WORK ORDER →
Find the line holding "rw [List.foldl_map]" in the entries below. Give it again exactly, along with every line after it up to and including the line holding "j ∈ (PySem.List.pyRange".

INPUT RECORDS →
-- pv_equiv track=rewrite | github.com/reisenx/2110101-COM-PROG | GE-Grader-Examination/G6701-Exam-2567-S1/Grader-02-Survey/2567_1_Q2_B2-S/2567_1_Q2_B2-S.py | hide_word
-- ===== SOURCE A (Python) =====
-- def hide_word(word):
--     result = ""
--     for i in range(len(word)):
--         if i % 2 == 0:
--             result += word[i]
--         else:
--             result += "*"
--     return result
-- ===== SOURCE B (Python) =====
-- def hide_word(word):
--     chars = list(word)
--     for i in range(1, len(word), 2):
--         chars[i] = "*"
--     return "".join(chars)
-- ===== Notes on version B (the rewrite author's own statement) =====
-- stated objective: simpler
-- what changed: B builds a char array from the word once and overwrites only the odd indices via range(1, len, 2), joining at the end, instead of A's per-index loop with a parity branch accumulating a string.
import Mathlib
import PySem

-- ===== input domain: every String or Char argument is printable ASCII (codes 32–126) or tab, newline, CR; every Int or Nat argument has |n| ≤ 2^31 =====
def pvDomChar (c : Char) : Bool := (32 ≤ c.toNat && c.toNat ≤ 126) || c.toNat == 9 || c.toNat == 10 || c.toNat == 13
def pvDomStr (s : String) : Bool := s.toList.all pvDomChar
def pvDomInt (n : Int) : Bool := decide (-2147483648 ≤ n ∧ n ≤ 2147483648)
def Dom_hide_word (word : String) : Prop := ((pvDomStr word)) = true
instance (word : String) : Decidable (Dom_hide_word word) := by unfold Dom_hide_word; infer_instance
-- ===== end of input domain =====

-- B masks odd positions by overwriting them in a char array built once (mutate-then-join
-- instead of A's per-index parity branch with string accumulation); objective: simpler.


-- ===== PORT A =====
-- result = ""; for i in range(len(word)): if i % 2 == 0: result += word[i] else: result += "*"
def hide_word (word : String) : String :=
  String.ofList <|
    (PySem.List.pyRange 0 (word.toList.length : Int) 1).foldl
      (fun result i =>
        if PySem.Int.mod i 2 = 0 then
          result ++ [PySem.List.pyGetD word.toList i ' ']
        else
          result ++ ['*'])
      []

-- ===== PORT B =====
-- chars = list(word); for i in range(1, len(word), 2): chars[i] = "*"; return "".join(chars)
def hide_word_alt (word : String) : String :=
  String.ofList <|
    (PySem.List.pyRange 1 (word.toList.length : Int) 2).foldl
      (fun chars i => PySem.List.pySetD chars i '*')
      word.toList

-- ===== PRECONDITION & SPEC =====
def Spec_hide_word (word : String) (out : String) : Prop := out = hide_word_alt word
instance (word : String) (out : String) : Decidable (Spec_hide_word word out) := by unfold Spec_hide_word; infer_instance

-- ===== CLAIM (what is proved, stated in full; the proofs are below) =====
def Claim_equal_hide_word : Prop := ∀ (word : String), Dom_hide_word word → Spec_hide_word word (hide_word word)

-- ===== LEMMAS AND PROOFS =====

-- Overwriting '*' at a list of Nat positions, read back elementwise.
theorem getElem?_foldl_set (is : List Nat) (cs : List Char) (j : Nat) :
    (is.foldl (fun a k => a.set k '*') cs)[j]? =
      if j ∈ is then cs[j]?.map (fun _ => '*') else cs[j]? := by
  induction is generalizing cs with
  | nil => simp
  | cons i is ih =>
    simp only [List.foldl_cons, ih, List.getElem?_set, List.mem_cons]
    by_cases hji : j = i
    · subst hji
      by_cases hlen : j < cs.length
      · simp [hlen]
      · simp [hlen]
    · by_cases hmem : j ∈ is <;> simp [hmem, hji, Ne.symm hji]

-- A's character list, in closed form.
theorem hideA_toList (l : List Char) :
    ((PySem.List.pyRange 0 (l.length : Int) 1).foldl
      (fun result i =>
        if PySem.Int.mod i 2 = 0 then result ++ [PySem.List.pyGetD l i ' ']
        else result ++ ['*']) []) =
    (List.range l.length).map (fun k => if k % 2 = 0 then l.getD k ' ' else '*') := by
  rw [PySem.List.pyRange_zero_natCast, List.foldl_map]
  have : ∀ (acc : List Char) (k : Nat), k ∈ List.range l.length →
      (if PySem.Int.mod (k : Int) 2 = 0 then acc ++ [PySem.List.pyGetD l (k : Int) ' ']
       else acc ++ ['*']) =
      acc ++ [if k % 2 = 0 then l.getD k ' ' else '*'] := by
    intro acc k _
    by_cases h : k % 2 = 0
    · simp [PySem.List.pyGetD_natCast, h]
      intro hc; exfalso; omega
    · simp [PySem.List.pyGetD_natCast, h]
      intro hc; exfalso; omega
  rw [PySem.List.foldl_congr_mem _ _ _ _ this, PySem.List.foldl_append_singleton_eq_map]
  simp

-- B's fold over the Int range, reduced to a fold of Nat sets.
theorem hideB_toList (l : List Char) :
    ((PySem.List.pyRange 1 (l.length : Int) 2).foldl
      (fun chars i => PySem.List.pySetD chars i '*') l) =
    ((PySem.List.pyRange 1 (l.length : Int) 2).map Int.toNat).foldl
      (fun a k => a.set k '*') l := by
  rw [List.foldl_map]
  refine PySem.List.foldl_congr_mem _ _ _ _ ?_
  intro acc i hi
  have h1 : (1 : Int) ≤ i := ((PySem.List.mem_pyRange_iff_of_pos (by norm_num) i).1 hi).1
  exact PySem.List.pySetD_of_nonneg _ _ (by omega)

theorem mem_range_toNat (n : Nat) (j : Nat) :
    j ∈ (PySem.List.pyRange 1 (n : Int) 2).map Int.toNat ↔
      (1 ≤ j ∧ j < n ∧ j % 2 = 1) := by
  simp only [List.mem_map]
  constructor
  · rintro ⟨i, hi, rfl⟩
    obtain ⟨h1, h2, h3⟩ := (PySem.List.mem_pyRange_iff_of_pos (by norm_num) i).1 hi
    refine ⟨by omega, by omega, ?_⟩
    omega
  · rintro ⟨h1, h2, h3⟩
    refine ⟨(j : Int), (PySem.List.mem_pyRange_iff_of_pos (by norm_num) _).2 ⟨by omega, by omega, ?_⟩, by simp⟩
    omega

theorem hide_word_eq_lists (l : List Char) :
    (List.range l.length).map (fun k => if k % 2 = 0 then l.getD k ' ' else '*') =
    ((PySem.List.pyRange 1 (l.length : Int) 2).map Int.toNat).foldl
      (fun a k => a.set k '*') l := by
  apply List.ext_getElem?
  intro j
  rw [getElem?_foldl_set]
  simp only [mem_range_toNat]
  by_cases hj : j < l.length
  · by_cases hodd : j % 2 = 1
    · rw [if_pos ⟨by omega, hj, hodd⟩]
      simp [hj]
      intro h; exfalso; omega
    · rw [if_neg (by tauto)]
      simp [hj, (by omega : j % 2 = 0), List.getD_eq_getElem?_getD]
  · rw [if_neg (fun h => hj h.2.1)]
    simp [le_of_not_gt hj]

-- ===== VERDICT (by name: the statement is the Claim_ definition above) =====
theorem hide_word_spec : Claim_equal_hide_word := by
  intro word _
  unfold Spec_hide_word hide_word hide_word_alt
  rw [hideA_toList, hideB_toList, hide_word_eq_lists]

THE ANSWER →
  rw [List.foldl_map]
  refine PySem.List.foldl_congr_mem _ _ _ _ ?_
  intro acc i hi
  have h1 : (1 : Int) ≤ i := ((PySem.List.mem_pyRange_iff_of_pos (by norm_num) i).1 hi).1
  exact PySem.List.pySetD_of_nonneg _ _ (by omega)

theorem mem_range_toNat (n : Nat) (j : Nat) :
    j ∈ (PySem.List.pyRange 1 (n : Int) 2).map Int.toNat ↔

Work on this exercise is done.